At its core, the HOG method relies on gradient statistics. Since gradients are most prominent at edges, they provide a strong indication of object boundaries. The algorithm works by first converting the image into grayscale, then computing the gradient magnitude and direction for each pixel. These gradients are then aggregated into histograms over small grid cells, typically 6x6 pixels in size. Each cell’s histogram is composed of 9 bins, representing different orientation angles.
To enhance robustness against lighting variations and shadows, these histograms are normalized across larger blocks of cells. For example, a block might consist of 3x3 cells, and the histograms from all cells in that block are combined and normalized. This normalization step ensures that the final feature vector remains consistent even under varying illumination conditions.
One of the key advantages of HOG is its invariance to geometric and optical deformations. By focusing on local gradient distributions, HOG maintains stability against minor changes in pose or scale. Additionally, it allows for some flexibility in human posture, as long as the overall shape remains upright.
The implementation process involves several steps:
1. **Grayscale Conversion**: Convert the input image to grayscale to simplify processing.
2. **Gamma Correction**: Adjust the image’s contrast using gamma compression to reduce the impact of lighting changes.
3. **Gradient Calculation**: Compute horizontal and vertical gradients using filters like [-1, 0, 1] and [1, 0, -1].
4. **Cell Division**: Divide the image into small cells, typically 6x6 pixels.
5. **Histogram Construction**: For each cell, create a histogram of gradient directions, weighted by the magnitude of the gradient.
6. **Block Normalization**: Group cells into blocks and normalize their histograms to improve robustness.
7. **Feature Vector Creation**: Concatenate all block features into a single vector for classification.

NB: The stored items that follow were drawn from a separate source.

-- pv_equiv track=rewrite | github.com/idfkit/idfkit-docs | scripts/schema_utils.py | _compute_field_ids
-- ===== SOURCE A (Python) =====
-- from typing import Any
--
-- def _compute_field_ids(
--     field_names: list[str],
--     field_info: dict[str, Any],
-- ) -> dict[str, str]:
--     """Reconstruct IDD field IDs (A1, N1, ...) from legacy_idd metadata."""
--     alpha_count = 0
--     numeric_count = 0
--     ids: dict[str, str] = {}
--     for name in field_names:
--         ft = field_info.get(name, {}).get("field_type", "a")
--         if ft == "a":
--             alpha_count += 1
--             ids[name] = f"A{alpha_count}"
--         else:
--             numeric_count += 1
--             ids[name] = f"N{numeric_count}"
--     return ids
-- ===== SOURCE B (Python) =====
-- def _compute_field_ids(
--     field_names: list[str],
--     field_info: dict,
-- ) -> dict[str, str]:
--     """Reconstruct IDD field IDs (A1, N1, ...) from legacy_idd metadata."""
--     flags = [field_info.get(n, {}).get("field_type", "a") == "a" for n in field_names]
--     prefix = [0]
--     for f in flags:
--         prefix.append(prefix[-1] + f)
--     return {
--         name: f"A{prefix[i + 1]}" if flags[i] else f"N{i + 1 - prefix[i + 1]}"
--         for i, name in enumerate(field_names)
--     }
-- ===== Notes on version B (the rewrite author's own statement) =====
-- stated objective: alternative
-- what changed: A threads two running counters (alpha_count/numeric_count) through one interleaved loop; B first tabulates the per-name type flags and a prefix-sum table of alpha flags in separate passes, then builds each id independently in a dict comprehension (A-count = prefix[i+1], N-count = i+1-prefix[i+1]).
import Mathlib
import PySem

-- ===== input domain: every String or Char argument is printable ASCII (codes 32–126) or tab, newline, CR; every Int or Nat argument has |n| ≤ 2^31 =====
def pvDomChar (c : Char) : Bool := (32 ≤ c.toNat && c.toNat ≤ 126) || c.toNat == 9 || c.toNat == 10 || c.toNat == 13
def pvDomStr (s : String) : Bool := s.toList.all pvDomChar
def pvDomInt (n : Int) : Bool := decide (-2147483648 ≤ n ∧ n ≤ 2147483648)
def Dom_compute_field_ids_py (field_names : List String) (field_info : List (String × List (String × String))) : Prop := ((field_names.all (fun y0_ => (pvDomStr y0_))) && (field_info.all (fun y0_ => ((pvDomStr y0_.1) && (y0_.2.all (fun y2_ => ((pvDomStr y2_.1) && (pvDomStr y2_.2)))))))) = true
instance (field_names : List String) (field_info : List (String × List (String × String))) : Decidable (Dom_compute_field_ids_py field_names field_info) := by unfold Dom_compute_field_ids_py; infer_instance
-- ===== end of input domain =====

-- ===== PORT A =====
-- B replaces A's single loop with two interleaved running counters by a precomputed
-- flag table plus a prefix-sum table, each id read off the tables (objective: alternative).
-- A's loop, as structural recursion over the same state (alpha_count, numeric_count, ids).
def pvALoop (field_info : List (String × List (String × String))) :
    List String → Int → Int → PySem.Dict String String → PySem.Dict String String
  | [], _, _, ids => ids
  | name :: rest, alpha_count, numeric_count, ids =>
    let ft := PySem.Dict.getD (PySem.Dict.mk (PySem.Dict.getD (PySem.Dict.mk field_info) name [])) "field_type" "a"
    if ft == "a" then
      pvALoop field_info rest (alpha_count + 1) numeric_count
        (PySem.Dict.insert ids name ("A" ++ PySem.Int.toStr (alpha_count + 1)))
    else
      pvALoop field_info rest alpha_count (numeric_count + 1)
        (PySem.Dict.insert ids name ("N" ++ PySem.Int.toStr (numeric_count + 1)))

def compute_field_ids_py (field_names : List String) (field_info : List (String × List (String × String))) : List (String × String) :=
  (pvALoop field_info field_names 0 0 (PySem.Dict.mk [])).items

-- ===== PORT B =====
-- field_info.get(n, {}).get("field_type", "a") == "a"
def pvBFlag (field_info : List (String × List (String × String))) (n : String) : Bool :=
  PySem.Dict.getD (PySem.Dict.mk (PySem.Dict.getD (PySem.Dict.mk field_info) n [])) "field_type" "a" == "a"

def compute_field_ids_py_alt (field_names : List String) (field_info : List (String × List (String × String))) : List (String × String) :=
  let flags := field_names.map (pvBFlag field_info)
  -- prefix = [0]; for f in flags: prefix.append(prefix[-1] + f)
  let pfx := flags.foldl (fun acc f => acc ++ [PySem.List.pyGetD acc (-1) 0 + (if f then 1 else 0)]) [(0 : Int)]
  ((PySem.List.enumerate field_names).foldl
    (fun ids p =>
      PySem.Dict.insert ids p.2
        (if PySem.List.pyGetD flags p.1 true then
           "A" ++ PySem.Int.toStr (PySem.List.pyGetD pfx (p.1 + 1) 0)
         else
           "N" ++ PySem.Int.toStr (p.1 + 1 - PySem.List.pyGetD pfx (p.1 + 1) 0)))
    (PySem.Dict.mk [])).items

-- ===== PRECONDITION & SPEC =====
def Spec_compute_field_ids_py (field_names : List String) (field_info : List (String × List (String × String))) (out : List (String × String)) : Prop := out = compute_field_ids_py_alt field_names field_info
instance (field_names : List String) (field_info : List (String × List (String × String))) (out : List (String × String)) : Decidable (Spec_compute_field_ids_py field_names field_info out) := by unfold Spec_compute_field_ids_py; infer_instance

-- ===== CLAIM (what is proved, stated in full; the proofs are below) =====
def Claim_equal_compute_field_ids_py : Prop := ∀ (field_names : List String) (field_info : List (String × List (String × String))), Dom_compute_field_ids_py field_names field_info → Spec_compute_field_ids_py field_names field_info (compute_field_ids_py field_names field_info)

-- ===== LEMMAS AND PROOFS =====

-- the value of B's prefix-sum table: entry k is the number of true flags among the first k
def pvPfx (fl : List Bool) : List Int :=
  (List.range (fl.length + 1)).map (fun k => (((fl.take k).count true : Nat) : Int))

theorem pv_pfx_snoc (gs : List Bool) (f : Bool) :
    pvPfx (gs ++ [f]) = pvPfx gs ++ [((gs.count true : Nat) : Int) + (if f then 1 else 0)] := by
  unfold pvPfx
  rw [show (gs ++ [f]).length + 1 = (gs.length + 1) + 1 by simp,
    List.range_succ, List.map_append]
  congr 1
  · apply List.map_congr_left
    intro k hk
    rw [List.mem_range] at hk
    rw [List.take_append, show k - gs.length = 0 by omega]
    simp
  · simp [List.take_of_length_le, List.count_append]
    cases f <;> simp

theorem pv_pfx_fold (fs : List Bool) :
    ∀ gs : List Bool,
      fs.foldl (fun acc f => acc ++ [PySem.List.pyGetD acc (-1) 0 + (if f then 1 else 0)]) (pvPfx gs)
        = pvPfx (gs ++ fs) := by
  induction fs with
  | nil => intro gs; simp
  | cons f rest ih =>
    intro gs
    rw [List.foldl_cons,
      show PySem.List.pyGetD (pvPfx gs) (-1) 0 = ((gs.count true : Nat) : Int) by
        unfold pvPfx
        rw [List.range_succ, List.map_append]
        simp [PySem.List.pyGetD],
      ← pv_pfx_snoc, ih (gs ++ [f])]
    simp

theorem pv_key (field_info : List (String × List (String × String)))
    (fl : List Bool) (pfx : List Int) :
    ∀ (suf pre : List String) (ids : PySem.Dict String String),
      fl = (pre ++ suf).map (pvBFlag field_info) →
      pfx = pvPfx fl →
      (PySem.List.enumerate suf (pre.length : Int)).foldl
        (fun ids p =>
          PySem.Dict.insert ids p.2
            (if PySem.List.pyGetD fl p.1 true then
               "A" ++ PySem.Int.toStr (PySem.List.pyGetD pfx (p.1 + 1) 0)
             else
               "N" ++ PySem.Int.toStr (p.1 + 1 - PySem.List.pyGetD pfx (p.1 + 1) 0)))
        ids
      = pvALoop field_info suf
          ((pre.map (pvBFlag field_info)).count true)
          ((pre.map (pvBFlag field_info)).count false) ids := by
  intro suf
  induction suf with
  | nil => intro pre ids h hp; simp [PySem.List.enumerate, pvALoop]
  | cons name rest ih =>
    intro pre ids h hp
    have hfl : fl = pre.map (pvBFlag field_info) ++ pvBFlag field_info name :: rest.map (pvBFlag field_info) := by
      simp [h]
    have hlen : pre.length + 1 ≤ fl.length := by
      rw [hfl]; simp
    have hf : PySem.List.pyGetD fl ((pre.length : Int)) true = pvBFlag field_info name := by
      rw [hfl, show ((pre.length : Int)) = (((pre.map (pvBFlag field_info)).length : Nat) : Int) by simp,
        PySem.List.pyGetD_natCast, List.getD_append_right _ _ _ _ (le_refl _)]
      simp
    have htake : fl.take (pre.length + 1) = pre.map (pvBFlag field_info) ++ [pvBFlag field_info name] := by
      rw [hfl, List.take_append]
      simp
    have hpget : PySem.List.pyGetD pfx ((pre.length : Int) + 1) 0
        = (((fl.take (pre.length + 1)).count true : Nat) : Int) := by
      rw [hp, show ((pre.length : Int) + 1) = ((pre.length + 1 : Nat) : Int) by push_cast; ring,
        PySem.List.pyGetD_natCast]
      unfold pvPfx
      rw [PySem.List.getD_map_range _ _ _ _ (by omega)]
    have hsum : (pre.map (pvBFlag field_info)).count true + (pre.map (pvBFlag field_info)).count false
        = pre.length := by
      rw [List.count_true_add_count_false]; simp
    rw [PySem.List.enumerate_cons, List.foldl_cons]
    simp only [hf, hpget, htake, List.count_append, List.count_cons, List.count_nil]
    by_cases hb : pvBFlag field_info name = true
    · rw [pvALoop]
      have hbb : (PySem.Dict.getD (PySem.Dict.mk (PySem.Dict.getD (PySem.Dict.mk field_info) name [])) "field_type" "a" == "a") = true := by
        simpa [pvBFlag] using hb
      simp only [hbb, if_true, hb]
      have h1 : ((PySem.List.enumerate rest ((pre.length : Int) + 1)))
          = PySem.List.enumerate rest (((pre ++ [name]).length : Nat) : Int) := by
        simp
      rw [h1, ih (pre ++ [name]) _ (by simpa using hfl) hp]
      have hct : ((pre ++ [name]).map (pvBFlag field_info)).count true
          = (pre.map (pvBFlag field_info)).count true + 1 := by
        simp [List.count_append, hb]
      have hcf : ((pre ++ [name]).map (pvBFlag field_info)).count false
          = (pre.map (pvBFlag field_info)).count false := by
        simp [List.count_append, hb]
      rw [hct, hcf]
      push_cast
      simp
    · have hb2 : pvBFlag field_info name = false := by simpa using hb
      rw [pvALoop]
      have hbb : (PySem.Dict.getD (PySem.Dict.mk (PySem.Dict.getD (PySem.Dict.mk field_info) name [])) "field_type" "a" == "a") = false := by
        simpa [pvBFlag] using hb2
      simp only [hbb, if_false, hb2, Bool.false_eq_true]
      have h1 : ((PySem.List.enumerate rest ((pre.length : Int) + 1)))
          = PySem.List.enumerate rest (((pre ++ [name]).length : Nat) : Int) := by
        simp
      rw [h1, ih (pre ++ [name]) _ (by simpa using hfl) hp]
      have hct : ((pre ++ [name]).map (pvBFlag field_info)).count true
          = (pre.map (pvBFlag field_info)).count true := by
        simp [List.count_append, hb2]
      have hcf : ((pre ++ [name]).map (pvBFlag field_info)).count false
          = (pre.map (pvBFlag field_info)).count false + 1 := by
        simp [List.count_append, hb2]
      have hbt : List.count true (List.take (pre.length + 1) fl)
          = List.count true (List.map (pvBFlag field_info) pre) := by
        rw [htake]; simp [hb2]
      rw [hct, hcf]
      congr 1
      push_cast
      congr 2
      congr 1
      simp only [beq_iff_eq, Bool.false_eq_true, if_false, add_zero]
      omega

-- ===== VERDICT (by name: the statement is the Claim_ definition above) =====
theorem compute_field_ids_py_spec : Claim_equal_compute_field_ids_py := by
  intro field_names field_info _
  unfold Spec_compute_field_ids_py compute_field_ids_py compute_field_ids_py_alt
  have hp : (field_names.map (pvBFlag field_info)).foldl
      (fun acc f => acc ++ [PySem.List.pyGetD acc (-1) 0 + (if f then 1 else 0)]) [(0 : Int)]
      = pvPfx (field_names.map (pvBFlag field_info)) := by
    have h0 : ([(0 : Int)]) = pvPfx [] := by simp [pvPfx]
    rw [h0, pv_pfx_fold]
    simp
  have h := pv_key field_info (field_names.map (pvBFlag field_info))
      (pvPfx (field_names.map (pvBFlag field_info))) field_names [] (PySem.Dict.mk [])
      (by simp) rfl
  simp only [List.length_nil, Nat.cast_zero, List.map_nil, List.count_nil] at h
  rw [← hp] at h
  exact congrArg PySem.Dict.items h.symm
lemma init1 (padded : List (List (Option Int))) (R C : Int) (s t : Int × Int)
    (dd : Int × (Int × Int)) (hdd : DirOK dd) (rest : List (Int × (Int × Int)))
    (v : Vis) (q : List QE)
    (hmid : InitMid padded R C s t v q (dd :: rest)) :
    InitMid padded R C s t
      (ccStep1 padded R C s.1 s.2 t.1 t.2 (v, q) dd).1
      (ccStep1 padded R C s.1 s.2 t.1 t.2 (v, q) dd).2 rest := by
  obtain ⟨nd, dr, dc⟩ := dd
  obtain ⟨hnd0, hnd4, hvec⟩ := hdd
  simp only at hnd0 hnd4 hvec
  have hadj : adj s nd = (s.1 + dr, s.2 + dc) := by
    simp only [adj, ← hvec]
  obtain ⟨hq1, hq2, hq3, hq4, hq5⟩ := hmid
  by_cases hG1 : 0 ≤ s.1 + dr ∧ s.1 + dr < R + 2 ∧ 0 ≤ s.2 + dc ∧ s.2 + dc < C + 2
  case neg =>
    have hres : ccStep1 padded R C s.1 s.2 t.1 t.2 (v, q) (nd, (dr, dc)) = (v, q) := by
      simp only [ccStep1]
      rw [if_neg hG1]
    rw [hres]
    refine ⟨hq1, hq2, ?_, hq4, by simp at hq5 ⊢; omega⟩
    intro d0 h0 h4 hok
    rcases hq3 d0 h0 h4 hok with hin | hle
    · rcases List.mem_cons.mp hin with heq | hin'
      · exfalso
        have hnd : nd = d0 ∧ vecd d0 = (dr, dc) := by
          rw [Prod.mk.injEq] at heq
          exact ⟨heq.1.symm, heq.2⟩
        obtain ⟨rfl, hv2⟩ := hnd
        rw [hadj] at hok
        exact hG1 hok.1
      · exact Or.inl hin'
    · exact Or.inr hle
  case pos =>
    by_cases hG2 : pget padded (s.1 + dr) (s.2 + dc) = none ∨ (s.1 + dr, s.2 + dc) = (t.1, t.2)
    case neg =>
      have hres : ccStep1 padded R C s.1 s.2 t.1 t.2 (v, q) (nd, (dr, dc)) = (v, q) := by
        simp only [ccStep1]
        rw [if_pos hG1, if_neg hG2]
      rw [hres]
      refine ⟨hq1, hq2, ?_, hq4, by simp at hq5 ⊢; omega⟩
      intro d0 h0 h4 hok
      rcases hq3 d0 h0 h4 hok with hin | hle
      · rcases List.mem_cons.mp hin with heq | hin'
        · exfalso
          have hnd : nd = d0 ∧ vecd d0 = (dr, dc) := by
            rw [Prod.mk.injEq] at heq
            exact ⟨heq.1.symm, heq.2⟩
          obtain ⟨rfl, hv2⟩ := hnd
          rw [hadj] at hok
          rcases hok.2 with hn | hteq
          · exact hG2 (Or.inl hn)
          · exact hG2 (Or.inr (by rw [hteq]))
        · exact Or.inl hin'
      · exact Or.inr hle
    case pos =>
      set key : Int × Int × Int := (s.1 + dr, s.2 + dc, nd) with hkey
      set e' : QE := ((s.1 + dr, s.2 + dc), nd, 0, [(s.1 - 1, s.2 - 1), (s.1 + dr - 1, s.2 + dc - 1)]) with he'
      have hres : ccStep1 padded R C s.1 s.2 t.1 t.2 (v, q) (nd, (dr, dc)) =
          (Function.update v key 0, q ++ [e']) := by
        simp only [ccStep1]
        rw [if_pos hG1, if_pos hG2]
      rw [hres]
      dsimp only
      have hokD : POk padded R C t (adj s nd) := by
        rw [hadj]
        refine ⟨hG1, ?_⟩
        rcases hG2 with hn | hteq
        · exact Or.inl hn
        · exact Or.inr (by rw [hteq])
      have hvle : ∀ x, Function.update v key 0 x ≤ v x := by
        intro x
        by_cases hx : x = key
        · subst hx
          rw [Function.update_self]
          exact (hq2 key).1
        · rw [Function.update_of_ne hx]
      have hDnew : Deriv padded R C s t (s.1 + dr, s.2 + dc) nd 0 := by
        rw [← hadj]
        exact Deriv.init nd ⟨hnd0, hnd4⟩ hokD
      refine ⟨?_, ?_, ?_, ?_, ?_⟩
      · intro e he
        rcases List.mem_append.mp he with hin | hin
        · obtain ⟨k1, k2, k3, k4, k5⟩ := hq1 e hin
          exact ⟨k1, k2, k3, k4, le_trans (hvle _) k5⟩
        · rw [List.mem_singleton.mp hin]
          refine ⟨hDnew, le_refl 0, by norm_num, by simp [he'], ?_⟩
          simp only [he']
          rw [Function.update_self]
      · intro x
        by_cases hx : x = key
        · subst hx
          rw [Function.update_self]
          exact ⟨le_refl 0, by norm_num⟩
        · rw [Function.update_of_ne hx]
          exact hq2 x
      · intro d0 h0 h4 hok
        by_cases hd0 : d0 = nd
        · subst hd0
          right
          have hkk : ((adj s d0).1, (adj s d0).2, d0) = key := by
            rw [hadj]
          rw [hkk, Function.update_self]
        · rcases hq3 d0 h0 h4 hok with hin | hle
          · rcases List.mem_cons.mp hin with heq | hin'
            · exfalso
              rw [Prod.mk.injEq] at heq
              exact hd0 heq.1
            · exact Or.inl hin'
          · exact Or.inr (le_trans (hvle _) hle)
      · intro r' c' d' hm
        by_cases hx : ((r' : Int), (c' : Int), (d' : Int)) = key
        · refine ⟨e', List.mem_append_right _ (List.mem_singleton_self _), ?_, ?_, ?_⟩
          · simp only [he']
            rw [Prod.mk.injEq] at hx ⊢
            have h2' := hx.2
            rw [Prod.mk.injEq] at h2'
            exact ⟨hx.1.symm ▸ rfl, h2'.1.symm ▸ rfl⟩
          · simp only [he']
            rw [Prod.mk.injEq] at hx
            have h2' := hx.2
            rw [Prod.mk.injEq] at h2'
            exact h2'.2.symm
          · simp only [he']
            rw [hx, Function.update_self]
        · rw [Function.update_of_ne hx] at hm
          obtain ⟨e0, he0, k1, k2, k3⟩ := hq4 r' c' d' hm
          exact ⟨e0, List.mem_append_left _ he0, k1, k2, by
            rw [Function.update_of_ne hx]
            exact k3⟩
      · simp at hq5 ⊢
        omega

Each block contributes a feature vector, which is then used by a classifier like SVM to determine whether a region contains a pedestrian. The final HOG feature vector can be quite large, depending on the image size and block configuration.
For instance, in a 64x128 image, with 16x16 pixel cells and 2x2 blocks, the total number of features could reach around 3,780. This makes HOG particularly powerful for real-time applications where speed and accuracy are essential. Overall, HOG remains a foundational technique in computer vision due to its simplicity, efficiency, and effectiveness in capturing visual patterns.